In contrast, luteolin (6) was detected only in one sample at a very low amount (0.27 mg/g). Among the samples, the leaves of both cultivars had the highest total phytochemical content compared to their stems and FPUR. Specifically, LPUR (79.6 mg/g) had the highest total content, followed by LPUM (67.84 mg/g), 1PUM (12.70 mg/g), FPUR (9.46 mg/g), 1PUR (1.39 mg/g), 2PUM (10.40 mg/g), and 2PUR (0.88 mg/g). The high total content in LPUR and LPUM was attributed to their high chlorogenic acid content (28.53 mg/g and 25.5 mg/g, respectively). FPUR also had a higher total phytochemical content than other extracts, primarily due to a decent amount of chlorogenic acid. The high antioxidant activity of FPUR can be linked to the amount of chlorogenic acid detected in this plant part. For LPUR, both 4,5-dicaffeoylquinic acid (20.21 mg/g) and cynaroside (20.21 mg/g) were present in high amounts, significantly contributing to its total content. In contrast, LPUM contained lower amounts of these compounds (3.31 mg/g and 16.90 mg/g, respectively). While these compounds were found in higher concentrations in the leaf samples, they were only present in trace amounts in the stems and fruits. The HPLC chromatograms of the representative P. ussuriensis extracts are shown in Figure 6.

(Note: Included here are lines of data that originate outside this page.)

-- pv_equiv track=rewrite | github.com/usanli/SWE599 | phase2_multiagent_website_builder/multiagent_website_builder.py | parse_ui_design_spec
-- ===== SOURCE A (Python) =====
-- def parse_ui_design_spec(design_spec):
--     """
--     Parses the UI design specification to extract individual page designs.
--     Expects a markdown-formatted string with ## Page headings.
--     Returns a dictionary with page names as keys and their design specs as values.
--     """
--     page_designs = {}
--     current_page = None
--     current_content = []
--
--     # Split by lines and process
--     lines = design_spec.split('\n')
--     for line in lines:
--         # Check if this is a page header (## Page Name)
--         if line.strip().startswith('## '):
--             # If we were already collecting a page, save it
--             if current_page:
--                 page_designs[current_page] = '\n'.join(current_content)
--                 current_content = []
--
--             # Start a new page
--             current_page = line.strip()[3:].strip()  # Remove '## ' prefix
--             current_content.append(line)  # Include the header in the content
--         elif current_page:
--             # Add to current page content
--             current_content.append(line)
--
--     # Add the last page if there is one
--     if current_page and current_content:
--         page_designs[current_page] = '\n'.join(current_content)
--
--     return page_designs
-- ===== SOURCE B (Python) =====
-- def _is_header(line):
--     return line.strip().startswith('## ')
--
--
-- def _take_body(lines):
--     # lines until the next header (the body of the current page, header excluded)
--     body = []
--     for ln in lines:
--         if _is_header(ln):
--             break
--         body.append(ln)
--     return body
--
--
-- def parse_ui_design_spec(design_spec):
--     """Segment-at-a-time parse: consume one whole page per step instead of a
--     line-by-line accumulator; later duplicate page names overwrite."""
--     pages = {}
--     rest = design_spec.split('\n')
--     while rest:
--         line = rest[0]
--         if _is_header(line):
--             body = _take_body(rest[1:])
--             name = line.strip()[3:].strip()
--             pages[name] = '\n'.join([line] + body)
--             rest = rest[1 + len(body):]
--         else:
--             rest = rest[1:]
--     return pages
-- ===== Notes on version B (the rewrite author's own statement) =====
-- stated objective: alternative
-- what changed: Replaces A's line-by-line fold with current-page/current-content accumulator state by a segment-at-a-time scanner: skip to a header line, take the whole body until the next header in one inner scan, store the joined segment, and continue after it.
import Mathlib
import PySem

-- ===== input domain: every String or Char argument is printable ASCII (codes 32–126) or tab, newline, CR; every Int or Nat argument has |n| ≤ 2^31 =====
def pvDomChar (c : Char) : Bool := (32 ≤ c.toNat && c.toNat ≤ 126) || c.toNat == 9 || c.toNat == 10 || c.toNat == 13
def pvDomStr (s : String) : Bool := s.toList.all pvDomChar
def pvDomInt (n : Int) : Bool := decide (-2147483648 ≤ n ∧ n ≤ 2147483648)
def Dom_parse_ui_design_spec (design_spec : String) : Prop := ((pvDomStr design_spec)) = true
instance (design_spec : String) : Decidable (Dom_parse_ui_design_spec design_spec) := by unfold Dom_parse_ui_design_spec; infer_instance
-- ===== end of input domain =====

-- B replaces A's line-by-line accumulator by a segment-at-a-time scanner (alternative decomposition, same cost).

-- ===== PORT A =====
-- `line.strip().startswith('## ')` (the header test, identical text in both Pythons)
def pvHeader (line : String) : Bool :=
  PySem.Str.startswith (PySem.Str.strip line) "## "

-- `line.strip()[3:].strip()` (the page name, identical text in both Pythons)
def pvName (line : String) : String :=
  PySem.Str.strip (PySem.Str.slice (PySem.Str.strip line) (some 3) none)

-- truthiness of `current_page` (None or a str)
def pvTruthy (cur : Option String) : Bool :=
  match cur with
  | some p => p != ""
  | none => false

-- the body of A's `for line in lines` loop; state = (page_designs, current_page, current_content)
def pvStepA (st : PySem.Dict String String × Option String × List String) (line : String) :
    PySem.Dict String String × Option String × List String :=
  if pvHeader line then
    let d' := if pvTruthy st.2.1 then st.1.insert ((st.2.1).getD "") (PySem.Str.join "\n" st.2.2) else st.1
    let content' := if pvTruthy st.2.1 then ([] : List String) else st.2.2
    (d', some (pvName line), content' ++ [line])
  else
    if pvTruthy st.2.1 then (st.1, st.2.1, st.2.2 ++ [line]) else st

-- `if current_page and current_content: page_designs[current_page] = '\n'.join(current_content)`
def pvFinalA (st : PySem.Dict String String × Option String × List String) :
    PySem.Dict String String :=
  if pvTruthy st.2.1 && !st.2.2.isEmpty then
    st.1.insert ((st.2.1).getD "") (PySem.Str.join "\n" st.2.2)
  else st.1

def parse_ui_design_spec (design_spec : String) : List (String × String) :=
  let lines := (PySem.Str.split? design_spec "\n").getD []  -- sep "\n" ≠ "", so split? is always `some`
  (pvFinalA (lines.foldl pvStepA (PySem.Dict.empty, none, []))).items

-- ===== PORT B =====
-- `_take_body(lines)`: the for-loop with break IS takeWhile
def pvTakeBody (ls : List String) : List String :=
  ls.takeWhile (fun l => !pvHeader l)

-- B's `while rest:` loop; `rest[1+len(body):]` from rest = line :: t is t.drop body.length
def pvGoB : PySem.Dict String String → List String → PySem.Dict String String
  | pages, [] => pages
  | pages, line :: t =>
    if pvHeader line then
      let body := pvTakeBody t
      pvGoB (pages.insert (pvName line) (PySem.Str.join "\n" (line :: body))) (t.drop body.length)
    else pvGoB pages t
  termination_by _ ls => ls.length
  decreasing_by
    all_goals simp

def parse_ui_design_spec_alt (design_spec : String) : List (String × String) :=
  (pvGoB PySem.Dict.empty ((PySem.Str.split? design_spec "\n").getD [])).items

-- ===== PRECONDITION & SPEC =====
def Spec_parse_ui_design_spec (design_spec : String) (out : List (String × String)) : Prop := out = parse_ui_design_spec_alt design_spec
instance (design_spec : String) (out : List (String × String)) : Decidable (Spec_parse_ui_design_spec design_spec out) := by unfold Spec_parse_ui_design_spec; infer_instance

-- ===== CLAIM (what is proved, stated in full; the proofs are below) =====
def Claim_equal_parse_ui_design_spec : Prop := ∀ (design_spec : String), Dom_parse_ui_design_spec design_spec → Spec_parse_ui_design_spec design_spec (parse_ui_design_spec design_spec)

-- ===== LEMMAS AND PROOFS =====

-- a non-space character in cs survives strip
lemma pv_strip_ne_nil_of_mem {c : Char} {cs : List Char} (hc : c ∈ cs)
    (hsp : PySem.Chars.isspace c = false) : PySem.Chars.strip cs ≠ [] := by
  intro h0
  unfold PySem.Chars.strip PySem.Chars.rstrip PySem.Chars.lstrip at h0
  rw [List.reverse_eq_nil_iff, List.dropWhile_eq_nil_iff] at h0
  have hcin : c ∈ List.dropWhile PySem.Chars.isspace cs := by
    rcases List.mem_append.mp (by rw [List.takeWhile_append_dropWhile]; exact hc :
        c ∈ List.takeWhile PySem.Chars.isspace cs ++ List.dropWhile PySem.Chars.isspace cs) with h1 | h1
    · exact absurd (List.mem_takeWhile_imp h1) (by simp [hsp])
    · exact h1
  have := h0 c (List.mem_reverse.mpr hcin)
  simp [hsp] at this

-- the first element of a dropWhile result fails the predicate
lemma pv_head_dropWhile_false {α : Type} (p : α → Bool) :
    ∀ (l : List α) (x : α) (xs : List α), List.dropWhile p l = x :: xs → p x = false := by
  intro l
  induction l with
  | nil => intro x xs h; simp [List.dropWhile] at h
  | cons a t ih =>
    intro x xs h
    by_cases ha : p a
    · rw [List.dropWhile_cons_of_pos ha] at h; exact ih x xs h
    · rw [List.dropWhile_cons_of_neg ha] at h
      cases h; simpa using ha

-- a header line always yields a nonempty page name
lemma pvName_ne_empty (l : String) (h : pvHeader l = true) : pvName l ≠ "" := by
  intro h0
  unfold pvHeader at h
  unfold pvName at h0
  have h0' : PySem.Chars.strip (List.drop 3 (PySem.Chars.strip l.toList)) = [] := by
    have h1 := congrArg String.toList h0
    simp only [PySem.Str.toList_strip, PySem.Str.toList_slice,
      PySem.Chars.slice_eq_listSlice] at h1
    rw [PySem.List.slice_from _ (by norm_num : (0:Int) ≤ 3)] at h1
    simpa using h1
  rw [PySem.Str.startswith_eq, PySem.Str.toList_strip, PySem.Chars.startswith_iff] at h
  have htl : ("## ".toList) = ['#', '#', ' '] := by decide
  obtain ⟨u, hu⟩ := h
  rw [htl] at hu
  have hdrop : List.drop 3 (PySem.Chars.strip l.toList) = u := by rw [← hu]; simp
  have hrev : (PySem.Chars.strip l.toList).reverse =
      List.dropWhile PySem.Chars.isspace (PySem.Chars.lstrip l.toList).reverse := by
    unfold PySem.Chars.strip PySem.Chars.rstrip
    rw [List.reverse_reverse]
  have hrev2 : (PySem.Chars.strip l.toList).reverse = u.reverse ++ [' ', '#', '#'] := by
    rw [← hu]; simp
  rw [hdrop] at h0'
  rcases hru : u.reverse with _ | ⟨x, v⟩
  · have hsp : PySem.Chars.isspace ' ' = false :=
      pv_head_dropWhile_false _ _ ' ' ['#', '#'] (by rw [← hrev, hrev2, hru]; simp)
    have : PySem.Chars.isspace ' ' = true := by decide
    rw [this] at hsp; cases hsp
  · have hxf : PySem.Chars.isspace x = false :=
      pv_head_dropWhile_false _ _ x (v ++ [' ', '#', '#']) (by rw [← hrev, hrev2, hru]; simp)
    have hxu : x ∈ u := by rw [← List.mem_reverse, hru]; simp
    exact pv_strip_ne_nil_of_mem hxu hxf h0'

lemma pv_drop_takeWhile {α : Type} (p : α → Bool) (t : List α) :
    t.drop (t.takeWhile p).length = t.dropWhile p := by
  induction t with
  | nil => simp
  | cons a t ih =>
    by_cases ha : p a
    · simp [List.takeWhile_cons_of_pos ha, List.dropWhile_cons_of_pos ha, ih]
    · simp [List.takeWhile_cons_of_neg ha, List.dropWhile_cons_of_neg ha]

-- invariant: a pending page (p, c) finishes exactly like B finishing the current segment
lemma pv_pending (ls : List String) : ∀ (d : PySem.Dict String String) (p : String)
    (c : List String), p ≠ "" → c ≠ [] →
    pvFinalA (ls.foldl pvStepA (d, some p, c)) =
      pvGoB (d.insert p (PySem.Str.join "\n" (c ++ ls.takeWhile (fun l => !pvHeader l))))
        (ls.dropWhile (fun l => !pvHeader l)) := by
  induction ls with
  | nil =>
    intro d p c hp hc
    simp [pvFinalA, pvGoB, pvTruthy, hp, hc]
  | cons l t ih =>
    intro d p c hp hc
    rw [List.foldl_cons]
    by_cases hl : pvHeader l = true
    · have hstep : pvStepA (d, some p, c) l =
          (d.insert p (PySem.Str.join "\n" c), some (pvName l), [l]) := by
        simp [pvStepA, hl, pvTruthy, hp]
      rw [hstep, ih _ _ _ (pvName_ne_empty l hl) (by simp)]
      rw [List.takeWhile_cons_of_neg (by simp [hl]), List.dropWhile_cons_of_neg (by simp [hl])]
      rw [pvGoB]
      simp [hl, pvTakeBody, pv_drop_takeWhile]
    · have hstep : pvStepA (d, some p, c) l = (d, some p, c ++ [l]) := by
        simp [pvStepA, hl, pvTruthy, hp]
      rw [hstep, ih _ _ _ hp (by simp)]
      rw [List.takeWhile_cons_of_pos (by simp [hl]), List.dropWhile_cons_of_pos (by simp [hl])]
      simp

lemma pv_initial (ls : List String) (d : PySem.Dict String String) :
    pvFinalA (ls.foldl pvStepA (d, none, [])) = pvGoB d ls := by
  induction ls generalizing d with
  | nil => simp [pvFinalA, pvGoB, pvTruthy]
  | cons l t ih =>
    rw [List.foldl_cons]
    by_cases hl : pvHeader l = true
    · have hstep : pvStepA (d, none, []) l = (d, some (pvName l), [l]) := by
        simp [pvStepA, hl, pvTruthy]
      rw [hstep, pv_pending t d (pvName l) [l] (pvName_ne_empty l hl) (by simp)]
      rw [pvGoB]
      simp [hl, pvTakeBody, pv_drop_takeWhile]
    · have hstep : pvStepA (d, none, []) l = (d, none, []) := by
        simp [pvStepA, hl, pvTruthy]
      rw [hstep, ih, pvGoB]
      simp [hl]

-- ===== VERDICT (by name: the statement is the Claim_ definition above) =====
theorem parse_ui_design_spec_spec : Claim_equal_parse_ui_design_spec := by
  intro ds _
  unfold Spec_parse_ui_design_spec parse_ui_design_spec parse_ui_design_spec_alt
  exact congrArg PySem.Dict.items (pv_initial _ _)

Pearson’s correlation analysis was conducted to examine the relationships between TPC, TFC, DPPH, and ABTS+ as well as the compounds quantified using HPLC (Figure 7). The Pearson correlation coefficients were used to evaluate how the concentrations of bioactive compounds influenced the assayed endpoints and to highlight similarities and differences among the various plant components. Although chlorogenic acid was the most abundant phytochemical detected, it did not correlate positively with TFC, DPPH, or ABTS+. However, it did exhibit a weak positive correlation with TPC. Conversely, apigetrin (4), despite its lower concentration, demonstrated a strong positive correlation with ABTS+.

4. Discussion

Notable variations in polyphenol and flavonoid content were observed across different structures of the two P. ussuriensis cultivars (1PUR, 2PUR, LPUR, FPUR, 1PUM, 2PUM, and LPUM) in the TPC and TFC assays. The results reveal significant differences, with TPC being consistently higher than TFC across all samples. This aligns with the general understanding that polyphenolic compounds are more abundant than flavonoids in many plant tissues [17]. Interestingly, the stem extracts of both cultivars (2PUM and 2PUR) exhibited the highest TPC, indicating that stems are particularly rich in polyphenolic compounds. This is likely due to the presence of polyphenols in lignins, which play a structural and protective role in more lignified parts such as stems and can react with the Folin–Ciocalteu reagent [18]. The significant differences observed in TFC and TPC among the extracts further emphasize the differential distribution of these phytochemicals, showing tissue-specific accumulation trends.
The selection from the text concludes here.